- **Records provided**
----

-- pv_equiv track=rewrite | github.com/divyanshukr2401/PrithviNET_CPCB | backend/app/services/gamification/eco_points.py | compute_level
-- ===== SOURCE A (Python) =====
-- LEVELS = [
--     (0, "Seedling"),
--     (100, "Sprout"),
--     (300, "Sapling"),
--     (600, "Tree"),
--     (1000, "Grove"),
--     (2000, "Forest"),
--     (4000, "Ecosystem"),
--     (8000, "Biosphere Guardian"),
-- ]
--
-- def compute_level(points: int) -> tuple[int, str]:
--     """Return (level_number, level_name) for a given point total."""
--     level_num = 1
--     level_name = "Seedling"
--     for i, (threshold, name) in enumerate(LEVELS):
--         if points >= threshold:
--             level_num = i + 1
--             level_name = name
--     return level_num, level_name
-- ===== SOURCE B (Python) =====
-- from bisect import bisect_right
--
-- LEVELS = [
--     (0, "Seedling"),
--     (100, "Sprout"),
--     (300, "Sapling"),
--     (600, "Tree"),
--     (1000, "Grove"),
--     (2000, "Forest"),
--     (4000, "Ecosystem"),
--     (8000, "Biosphere Guardian"),
-- ]
--
-- _THRESHOLDS = [t for t, _ in LEVELS]
--
-- def compute_level(points: int) -> tuple[int, str]:
--     """Return (level_number, level_name) for a given point total."""
--     level_num = max(1, bisect_right(_THRESHOLDS, points))
--     return level_num, LEVELS[level_num - 1][1]
-- ===== Notes on version B (the rewrite author's own statement) =====
-- stated objective: idiomatic
-- what changed: Replaced the linear scan over all LEVELS (tracking the last matching tier) with a bisect_right binary search over a precomputed threshold list, clamped so sub-threshold totals still map to the lowest level.
import Mathlib
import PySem

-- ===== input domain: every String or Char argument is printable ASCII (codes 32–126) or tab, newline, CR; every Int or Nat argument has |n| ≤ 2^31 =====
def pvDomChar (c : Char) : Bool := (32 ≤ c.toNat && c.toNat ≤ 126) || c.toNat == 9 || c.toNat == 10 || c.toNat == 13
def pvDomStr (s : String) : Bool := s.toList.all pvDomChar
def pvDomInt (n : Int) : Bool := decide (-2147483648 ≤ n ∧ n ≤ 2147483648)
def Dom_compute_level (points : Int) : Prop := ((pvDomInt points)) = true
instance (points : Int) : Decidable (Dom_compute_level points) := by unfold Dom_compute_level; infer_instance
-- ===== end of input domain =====

-- B replaces A's linear scan over LEVELS with a bisect_right binary search on the
-- precomputed threshold list (clamped to 1); same return value, more idiomatic.

def LEVELS : List (Int × String) :=
  [(0, "Seedling"), (100, "Sprout"), (300, "Sapling"), (600, "Tree"),
   (1000, "Grove"), (2000, "Forest"), (4000, "Ecosystem"), (8000, "Biosphere Guardian")]

-- ===== PORT A =====
def compute_level (points : Int) : Int × String :=
  let init : Int × String := (1, "Seedling")
  (PySem.List.enumerate LEVELS).foldl
    (fun acc p =>
      let i := p.1; let threshold := p.2.1; let name := p.2.2
      if points ≥ threshold then (i + 1, name) else acc)
    init

-- ===== PORT B =====
def THRESHOLDS : List Int := LEVELS.map Prod.fst

def compute_level_alt (points : Int) : Int × String :=
  let level_num : Int := max 1 (PySem.List.bisectRight THRESHOLDS points)
  -- LEVELS[level_num - 1][1]: index is always in range (1 ≤ level_num ≤ 8), getD is a total wrapper
  (level_num, ((PySem.List.pyGet? LEVELS (level_num - 1)).getD (0, "")).2)

-- ===== PRECONDITION & SPEC =====
def Spec_compute_level (points : Int) (out : Int × String) : Prop := out = compute_level_alt points
instance (points : Int) (out : Int × String) : Decidable (Spec_compute_level points out) := by unfold Spec_compute_level; infer_instance

-- ===== CLAIM (what is proved, stated in full; the proofs are below) =====
def Claim_equal_compute_level : Prop := ∀ (points : Int), Dom_compute_level points → Spec_compute_level points (compute_level points)

-- ===== LEMMAS AND PROOFS =====

-- ===== VERDICT (by name: the statement is the Claim_ definition above) =====
set_option maxHeartbeats 2000000 in
theorem compute_level_spec : Claim_equal_compute_level := by
  intro p _
  obtain ⟨hle, hlt, hge⟩ :=
    PySem.List.bisectRight_spec [0, 100, 300, 600, 1000, 2000, 4000, 8000] p (by decide)
  unfold Spec_compute_level compute_level compute_level_alt THRESHOLDS LEVELS
  simp only [PySem.List.enumerate, List.foldl, List.map]
  set b := PySem.List.bisectRight [0, 100, 300, 600, 1000, 2000, 4000, 8000] p with hb
  have a0 := hlt 0 (by norm_num); have a1 := hlt 1 (by norm_num)
  have a2 := hlt 2 (by norm_num); have a3 := hlt 3 (by norm_num)
  have a4 := hlt 4 (by norm_num); have a5 := hlt 5 (by norm_num)
  have a6 := hlt 6 (by norm_num); have a7 := hlt 7 (by norm_num)
  have c0 := hge 0 (by norm_num); have c1 := hge 1 (by norm_num)
  have c2 := hge 2 (by norm_num); have c3 := hge 3 (by norm_num)
  have c4 := hge 4 (by norm_num); have c5 := hge 5 (by norm_num)
  have c6 := hge 6 (by norm_num); have c7 := hge 7 (by norm_num)
  simp only [List.getElem_cons_zero, List.getElem_cons_succ]
    at a0 a1 a2 a3 a4 a5 a6 a7 c0 c1 c2 c3 c4 c5 c6 c7
  clear hlt hge hb
  simp only [List.length_cons, List.length_nil] at hle
  interval_cases b <;>
    simp_all [PySem.List.pyGet?, PySem.List.pyIdx?] <;>
    split_ifs <;> simp_all <;> omega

----

- **Assignment**
Print only what lies in the material above starting at the line with "def compute_level_alt (points" and ending at the line with "-- ===== PRECONDITION", every line exactly as given.

- **Result below**
def compute_level_alt (points : Int) : Int × String :=
  let level_num : Int := max 1 (PySem.List.bisectRight THRESHOLDS points)
  -- LEVELS[level_num - 1][1]: index is always in range (1 ≤ level_num ≤ 8), getD is a total wrapper
  (level_num, ((PySem.List.pyGet? LEVELS (level_num - 1)).getD (0, "")).2)

-- ===== PRECONDITION & SPEC =====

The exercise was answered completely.